• [Goal of the exercise] Reply only with how many lines in these entries hold the string "bombString".

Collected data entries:
== Segment start ==
-- pv_equiv track=rewrite | github.com/cutehammond772/problem-solving-archive | 백준/Gold/23328. 마을 구하기/마을 구하기.py | solve
-- ===== SOURCE A (Python) =====
-- def solve(N, bomb, S):
--   shield = bomb.lower()
--   bombs, shields = 0, 0
--   result = []
--
--   for i in range(N):
--     if S[i] == bomb:
--       bombs += 1
--
--     elif S[i] == shield:
--       shields += 1
--
--     else:
--       result.append(S[i])
--
--   # Case 1. 쉴드가 1개 이하
--   if shields <= 1:
--     bomb_string = bomb * bombs
--     shield_string = shield * shields
--
--     result.sort()
--     result = "".join(result)
--
--     return min(
--       (bomb_string + shield_string) + result,
--       result + (shield_string + bomb_string)
--     )
--
--   # Case 2. 쉴드가 2개 이상
--   else:
--     candidate = []
--
--     # aAAAAaaaa...
--     c1 = shield + (bomb * bombs) + (shield * (shields - 1))
--     r1 = result[:] + [c1]
--
--     r1.sort()
--     candidate.append("".join(r1))
--
--     # AAAaBCDEF...
--     c2 = (bomb * bombs) + shield
--     r2 = result[:] + ([shield] * (shields - 1))
--
--     r2.sort()
--     candidate.append(c2 + "".join(r2))
--
--     return min(candidate)
-- ===== SOURCE B (Python) =====
-- def solve(N, bomb, S):
--     # Counting sort over the ASCII alphabet instead of comparison-sorting the leftover
--     # characters; the long candidate strings of case 2 are placed by their first character.
--     shield = bomb.lower()
--     bombs = shields = 0
--     counts = {}
--     for ch in (S[:N] if N > 0 else ""):
--         if ch == bomb:
--             bombs += 1
--         elif ch == shield:
--             shields += 1
--         else:
--             counts[ch] = counts.get(ch, 0) + 1
--
--     def run(lo, hi):
--         # leftover characters with lo <= code < hi, ascending with multiplicity
--         return "".join(chr(c) * counts.get(chr(c), 0) for c in range(lo, hi))
--
--     if shields <= 1:
--         rest = run(0, 128)
--         x = bomb * bombs + shield * shields + rest
--         y = rest + shield * shields + bomb * bombs
--         return x if x <= y else y
--     else:
--         sc = ord(shield)
--         low, high = run(0, sc), run(sc + 1, 128)
--         c1 = low + shield + bomb * bombs + shield * (shields - 1) + high
--         c2 = bomb * bombs + shield + low + shield * (shields - 1) + high
--         return c1 if c1 <= c2 else c2
-- ===== Notes on version B (the rewrite author's own statement) =====
-- stated objective: alternative
-- what changed: Replaces the two comparison sorts of the leftover characters by a single counting pass (a char->count dict) emitted in ASCII code order, and places case 2's long candidate string c1 directly at its split point (between codes below and above the shield character) instead of sorting it into the list.
import Mathlib
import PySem

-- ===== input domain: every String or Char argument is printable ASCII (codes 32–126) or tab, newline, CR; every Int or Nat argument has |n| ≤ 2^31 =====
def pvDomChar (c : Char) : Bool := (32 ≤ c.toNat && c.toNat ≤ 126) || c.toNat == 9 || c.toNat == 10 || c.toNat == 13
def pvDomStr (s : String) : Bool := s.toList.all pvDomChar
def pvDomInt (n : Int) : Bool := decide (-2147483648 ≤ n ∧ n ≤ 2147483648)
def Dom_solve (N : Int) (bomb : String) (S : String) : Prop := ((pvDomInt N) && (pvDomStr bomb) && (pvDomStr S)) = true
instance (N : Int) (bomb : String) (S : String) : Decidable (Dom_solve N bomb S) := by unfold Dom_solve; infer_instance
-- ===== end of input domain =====

-- B replaces A's two comparison sorts by one counting pass over a char->count dict emitted in
-- ASCII code order; the claim is about the return value (neither A nor B mutates an argument).

-- ===== PORT A =====
-- Python strings are modelled as List Char; S[i] is one Char c, compared as the 1-char string [c].
-- The body of A's `for i in range(N)` loop, as a named helper.
def solveStep (bl sl : List Char) (st : Int × Int × List (List Char)) (c : Char) : Int × Int × List (List Char) :=
  if [c] = bl then (st.1 + 1, st.2.1, st.2.2)
  else if [c] = sl then (st.1, st.2.1 + 1, st.2.2)
  else (st.1, st.2.1, st.2.2 ++ [[c]])

def solve (N : Int) (bomb : String) (S : String) : String :=
  let shield := PySem.Str.lower bomb
  let st := (PySem.List.pyRange 0 N 1).foldl
    (fun acc i => solveStep bomb.toList shield.toList acc (PySem.List.pyGetD S.toList i ' '))  -- S[i]; in range under Pre_solve
    (0, 0, ([] : List (List Char)))
  let bombs := st.1
  let shields := st.2.1
  let result := st.2.2
  if shields ≤ 1 then
    let bombString := PySem.List.pyRepeat bomb.toList bombs
    let shieldString := PySem.List.pyRepeat shield.toList shields
    let r := PySem.Chars.join [] (PySem.List.sorted result (fun x => x) false)  -- result.sort(); "".join(result)
    let a := (bombString ++ shieldString) ++ r
    let b := r ++ (shieldString ++ bombString)
    String.ofList (if a ≤ b then a else b)          -- min of the two strings (first on a tie)
  else
    let c1 := shield.toList ++ PySem.List.pyRepeat bomb.toList bombs ++ PySem.List.pyRepeat shield.toList (shields - 1)
    let r1 := result ++ [c1]
    let cand1 := PySem.Chars.join [] (PySem.List.sorted r1 (fun x => x) false)
    let c2 := PySem.List.pyRepeat bomb.toList bombs ++ shield.toList
    let r2 := result ++ PySem.List.pyRepeat [shield.toList] (shields - 1)
    let cand2 := c2 ++ PySem.Chars.join [] (PySem.List.sorted r2 (fun x => x) false)
    String.ofList (if cand1 ≤ cand2 then cand1 else cand2)   -- min(candidate) over the two candidates

-- ===== PORT B =====
-- The body of B's counting loop, as a named helper.
def altStep (bl sl : List Char) (st : Int × Int × PySem.Dict Char Int) (c : Char) : Int × Int × PySem.Dict Char Int :=
  if [c] = bl then (st.1 + 1, st.2.1, st.2.2)
  else if [c] = sl then (st.1, st.2.1 + 1, st.2.2)
  else (st.1, st.2.1, st.2.2.modify c 0 (· + 1))   -- counts[ch] = counts.get(ch, 0) + 1

def solve_alt (N : Int) (bomb : String) (S : String) : String :=
  let bl := bomb.toList
  let shield := PySem.Chars.lower bl
  let pfx := if 0 < N then PySem.List.slice S.toList none (some N) else []   -- S[:N] if N > 0 else ""
  let st := pfx.foldl (altStep bl shield) (0, 0, (PySem.Dict.empty : PySem.Dict Char Int))
  let bombs := st.1
  let shields := st.2.1
  let counts := st.2.2
  -- run(lo, hi) = "".join(chr(c) * counts.get(chr(c), 0) for c in range(lo, hi))
  let run := fun (lo hi : Int) =>
    ((PySem.List.pyRange lo hi 1).map
      (fun k => PySem.List.pyRepeat [Char.ofNat k.toNat] (counts.getD (Char.ofNat k.toNat) 0))).flatten
  if shields ≤ 1 then
    let rest := run 0 128
    let x := PySem.List.pyRepeat bl bombs ++ PySem.List.pyRepeat shield shields ++ rest
    let y := rest ++ PySem.List.pyRepeat shield shields ++ PySem.List.pyRepeat bl bombs
    String.ofList (if x ≤ y then x else y)
  else
    let sc : Int := ((shield.headD ' ').toNat : Int)   -- ord(shield); shield is one char whenever shields ≥ 2
    let low := run 0 sc
    let high := run (sc + 1) 128
    let c1 := low ++ shield ++ PySem.List.pyRepeat bl bombs ++ PySem.List.pyRepeat shield (shields - 1) ++ high
    let c2 := PySem.List.pyRepeat bl bombs ++ shield ++ low ++ PySem.List.pyRepeat shield (shields - 1) ++ high
    String.ofList (if c1 ≤ c2 then c1 else c2)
== Segment end ==
• [Response area] 3